TASK PROMPT: Please take the lines from the one holding "have hm0 : ((PySem.List.pyRange" through the one holding "-b.2.2))) with hms" in the data below and copy them exactly.

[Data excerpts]

lemma pvAdj_bounds (space n : Int) (hs : 1 ≤ space) : 1 ≤ pvAdj space n ∧ pvAdj space n ≤ space := by
  unfold pvAdj
  have h1 := PySem.Int.mod_nonneg n (b := space) (by omega)
  have h2 := PySem.Int.mod_lt n (b := space) (by omega)
  split <;> omega

lemma pvAdj_eq_iff (space m n : Int) (hs : 1 ≤ space) :
    pvAdj space m = pvAdj space n ↔ PySem.Int.mod m space = PySem.Int.mod n space := by
  unfold pvAdj
  have h1 := PySem.Int.mod_nonneg m (b := space) (by omega)
  have h2 := PySem.Int.mod_lt m (b := space) (by omega)
  have h3 := PySem.Int.mod_nonneg n (b := space) (by omega)
  have h4 := PySem.Int.mod_lt n (b := space) (by omega)
  split_ifs <;> omega

lemma length_pvMrep (space : Int) (c v : Int → Int) (hs : 0 ≤ space) :
    ((pvMrep space c v).length : Int) = space + 1 := by
  simp only [pvMrep, List.length_map]
  exact length_pyRange01 _ (by omega)

lemma getElem_pvMrep (space : Int) (c v : Int → Int) (k : Nat) (h : k < (pvMrep space c v).length) :
    (pvMrep space c v)[k] = ((k : Int), c k, v k) := by
  simp only [pvMrep, List.getElem_map] at h ⊢
  rw [PySem.List.getElem_pyRange_one]
  simp

lemma pyGet?_pvMrep (space : Int) (c v : Int → Int) (mm : Int)
    (h1 : 0 ≤ mm) (h2 : mm ≤ space) :
    PySem.List.pyGet? (pvMrep space c v) mm = some (mm, c mm, v mm) := by
  have hl := length_pvMrep space c v (by omega)
  have hlt : mm.toNat < (pvMrep space c v).length := by omega
  rw [← Int.toNat_of_nonneg h1, PySem.List.pyGet?_natCast, List.getElem?_eq_getElem hlt,
    getElem_pvMrep]

lemma pySetA_pvMrep (space : Int) (c v : Int → Int) (mm a b : Int)
    (h1 : 0 ≤ mm) (h2 : mm ≤ space) :
    (pvMrep space c v).set mm.toNat (mm, a, b)
      = pvMrep space (fun j => if j = mm then a else c j) (fun j => if j = mm then b else v j) := by
  have hl := length_pvMrep space c v (by omega)
  apply List.ext_getElem
  · simp [pvMrep]
  · intro k hk hk2
    rw [List.getElem_set]
    rw [getElem_pvMrep]
    split
    · rw [getElem_pvMrep]
      have he : (k:Int) = mm := by omega
      simp [he]
    · rw [getElem_pvMrep]
      have : ¬ ((k:Int) = mm) := by omega
      simp [this]


lemma pySetA_eq_set {α : Type} (xs : List α) (i : Int) (v : α)
    (h1 : 0 ≤ i) (h2 : i < (xs.length : Int)) :
    aLoopA.pySetA xs i v = xs.set i.toNat v := by
  simp [aLoopA.pySetA, PySem.List.pyIdx?, h1, h2]

lemma aLoopA_inv (space : Int) (hs : 1 ≤ space) :
    ∀ (l : List Int) (c v : Int → Int),
    aLoopA space (pvMrep space c v) l =
      some (pvMrep space
        (fun j => c j + ((l.filter (fun n => pvAdj space n == j)).length : Int))
        (fun j => (l.filter (fun n => pvAdj space n == j)).foldl min (v j))) := by
  intro l
  induction l with
  | nil => intro c v; simp [aLoopA, pvMrep]
  | cons n rest ih =>
    intro c v
    have hb := pvAdj_bounds space n hs
    have hsp : ¬ (space = 0) := by omega
    rw [aLoopA]
    simp only [hsp, if_false]
    have hadj : (if PySem.Int.mod n space = 0 then space else PySem.Int.mod n space) = pvAdj space n := rfl
    rw [hadj, pyGet?_pvMrep space c v _ (by omega) (by omega)]
    simp only
    have hlen := length_pvMrep space c v (by omega)
    rw [pySetA_eq_set _ _ _ (by omega) (by omega), pySetA_pvMrep space c v _ _ _ (by omega) (by omega)]
    rw [ih]
    congr 1
    unfold pvMrep
    apply List.map_congr_left
    intro j hj
    rw [PySem.List.mem_pyRange_one] at hj
    by_cases hje : pvAdj space n = j
    · subst hje
      simp only [List.filter_cons, beq_self_eq_true, if_true, List.length_cons,
        List.foldl_cons]
      refine Prod.ext rfl (Prod.ext ?_ rfl)
      push_cast; ring
    · have hpred : (pvAdj space n == j) = false := by simp [hje]
      have hne : ¬ (j = pvAdj space n) := fun h => hje h.symm
      simp only [List.filter_cons, hpred, Bool.false_eq_true, if_false, if_neg hne]

lemma key_le_getLast {α K : Type} [LinearOrder K] (key : α → K) :
    ∀ (l : List α) (h : l ≠ []), l.Pairwise (fun a b => key a ≤ key b) →
      ∀ x ∈ l, key x ≤ key (l.getLast h) := by
  intro l
  induction l with
  | nil => intro h; exact absurd rfl h
  | cons a t ih =>
    intro h hp x hx
    rcases List.pairwise_cons.mp hp with ⟨ha, hp'⟩
    cases t with
    | nil => simp at hx; subst hx; simp [List.getLast]
    | cons b t2 =>
      rw [List.getLast_cons (by simp)]
      rcases List.mem_cons.mp hx with rfl | hx'
      · exact ha _ (List.getLast_mem (by simp))
      · exact ih (by simp) hp' x hx'

lemma foldl_min_le_init : ∀ (l : List Int) (a : Int), l.foldl min a ≤ a := by
  intro l
  induction l with
  | nil => intro a; simp
  | cons n t ih =>
    intro a
    calc (n :: t).foldl min a = t.foldl min (min a n) := rfl
      _ ≤ min a n := ih _
      _ ≤ a := min_le_left _ _

lemma foldl_min_le_mem : ∀ (l : List Int) (a x : Int), x ∈ l → l.foldl min a ≤ x := by
  intro l
  induction l with
  | nil => intro a x hx; simp at hx
  | cons n t ih =>
    intro a x hx
    rcases List.mem_cons.mp hx with rfl | hx'
    · exact le_trans (foldl_min_le_init t _) (min_le_right a x)
    · exact ih _ x hx'

lemma foldl_min_mem_or : ∀ (l : List Int) (a : Int), l.foldl min a = a ∨ l.foldl min a ∈ l := by
  intro l
  induction l with
  | nil => intro a; left; rfl
  | cons n t ih =>
    intro a
    rcases ih (min a n) with h | h
    · rcases le_total a n with hle | hle
      · left; rw [List.foldl_cons, h, min_eq_left hle]
      · right; rw [List.foldl_cons, h, min_eq_right hle]; simp
    · right; exact List.mem_cons_of_mem _ h

def pvC (space : Int) (nums : List Int) (j : Int) : Int :=
  ((nums.filter (fun n => pvAdj space n == j)).length : Int)
def pvV (space : Int) (nums : List Int) (j : Int) : Int :=
  (nums.filter (fun n => pvAdj space n == j)).foldl min 99999999999

lemma counts_getD (nums : List Int) (space r : Int) :
    (nums.foldl (fun d n => d.modify (PySem.Int.mod n space) 0 (· + 1))
        (PySem.Dict.empty : PySem.Dict Int Int)).getD r 0
      = (((nums.map (fun n => PySem.Int.mod n space)).count r : Nat) : Int) := by
  have h := PySem.Dict.getD_foldl_modify_add_one (nums.map (fun n => PySem.Int.mod n space))
      (PySem.Dict.empty : PySem.Dict Int Int) r
  rw [List.foldl_map] at h
  simpa using h

lemma count_map_mod (nums : List Int) (space r : Int) :
    ((nums.map (fun n => PySem.Int.mod n space)).count r) =
      (nums.filter (fun n => PySem.Int.mod n space == r)).length := by
  simp only [List.count, List.countP_eq_length_filter, List.filter_map, List.length_map]
  rfl

lemma filter_adj_eq_raw (nums : List Int) (space n : Int) (hs : 1 ≤ space) :
    nums.filter (fun m => pvAdj space m == pvAdj space n)
      = nums.filter (fun m => PySem.Int.mod m space == PySem.Int.mod n space) := by
  apply List.filter_congr
  intro m _
  have hiff := pvAdj_eq_iff space m n hs
  by_cases h : PySem.Int.mod m space = PySem.Int.mod n space
  · simp [h, hiff.mpr h]
  · have : ¬ pvAdj space m = pvAdj space n := fun hh => h (hiff.mp hh)
    simp [h, this]

lemma counts_getD_eq (nums : List Int) (space n : Int) (hs : 1 ≤ space) :
    (nums.foldl (fun d n => d.modify (PySem.Int.mod n space) 0 (· + 1))
        (PySem.Dict.empty : PySem.Dict Int Int)).getD (PySem.Int.mod n space) 0
      = pvC space nums (pvAdj space n) := by
  rw [counts_getD, count_map_mod]
  unfold pvC
  rw [filter_adj_eq_raw nums space n hs]

lemma A_empty (space : Int) (hs0 : 0 ≤ space) :
    destroyTargetsM [] space = 99999999999 := by
  unfold destroyTargetsM
  have hm0 : ((PySem.List.pyRange 0 (space + 1)).map (fun i => (i, (0 : Int), (99999999999 : Int))))
      = pvMrep space (fun _ => 0) (fun _ => 99999999999) := rfl
  rw [hm0]
  have hrun : aLoopA space (pvMrep space (fun _ => 0) (fun _ => 99999999999)) [] =
      some (pvMrep space (fun _ => 0) (fun _ => 99999999999)) := rfl
  rw [hrun]
  simp only
  set ms := (pvMrep space (fun _ => 0) (fun _ => 99999999999)).mergeSort (fun a b =>
      decide ((toLex (a.2.1, -a.2.2) : Lex (Int × Int)) ≤ toLex (b.2.1, -b.2.2))) with hms
  have hlen := length_pvMrep space (fun _ => 0) (fun _ => 99999999999) hs0
  have hne : ms ≠ [] := by
    intro h
    have hp := List.mergeSort_perm (l := pvMrep space (fun _ => 0) (fun _ => 99999999999))
      (le := fun a b => decide ((toLex (a.2.1, -a.2.2) : Lex (Int × Int)) ≤ toLex (b.2.1, -b.2.2)))
    rw [← hms, h] at hp
    rw [← hp.length_eq] at hlen
    simp at hlen
    omega
  rw [PySem.List.pyGet?_neg_one, List.getLast?_eq_some_getLast hne]
  show (ms.getLast hne).2.2 = 99999999999
  have hy : ms.getLast hne ∈ pvMrep space (fun _ => 0) (fun _ => 99999999999) := by
    have hp := List.mergeSort_perm (l := pvMrep space (fun _ => 0) (fun _ => 99999999999))
      (le := fun a b => decide ((toLex (a.2.1, -a.2.2) : Lex (Int × Int)) ≤ toLex (b.2.1, -b.2.2)))
    rw [← hms] at hp
    exact hp.mem_iff.mp (List.getLast_mem hne)
  rcases List.mem_map.mp hy with ⟨j, _, hj⟩
  rw [← hj]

RESULT FOR THIS EXERCISE:
  have hm0 : ((PySem.List.pyRange 0 (space + 1)).map (fun i => (i, (0 : Int), (99999999999 : Int))))
      = pvMrep space (fun _ => 0) (fun _ => 99999999999) := rfl
  rw [hm0]
  have hrun : aLoopA space (pvMrep space (fun _ => 0) (fun _ => 99999999999)) [] =
      some (pvMrep space (fun _ => 0) (fun _ => 99999999999)) := rfl
  rw [hrun]
  simp only
  set ms := (pvMrep space (fun _ => 0) (fun _ => 99999999999)).mergeSort (fun a b =>
      decide ((toLex (a.2.1, -a.2.2) : Lex (Int × Int)) ≤ toLex (b.2.1, -b.2.2))) with hms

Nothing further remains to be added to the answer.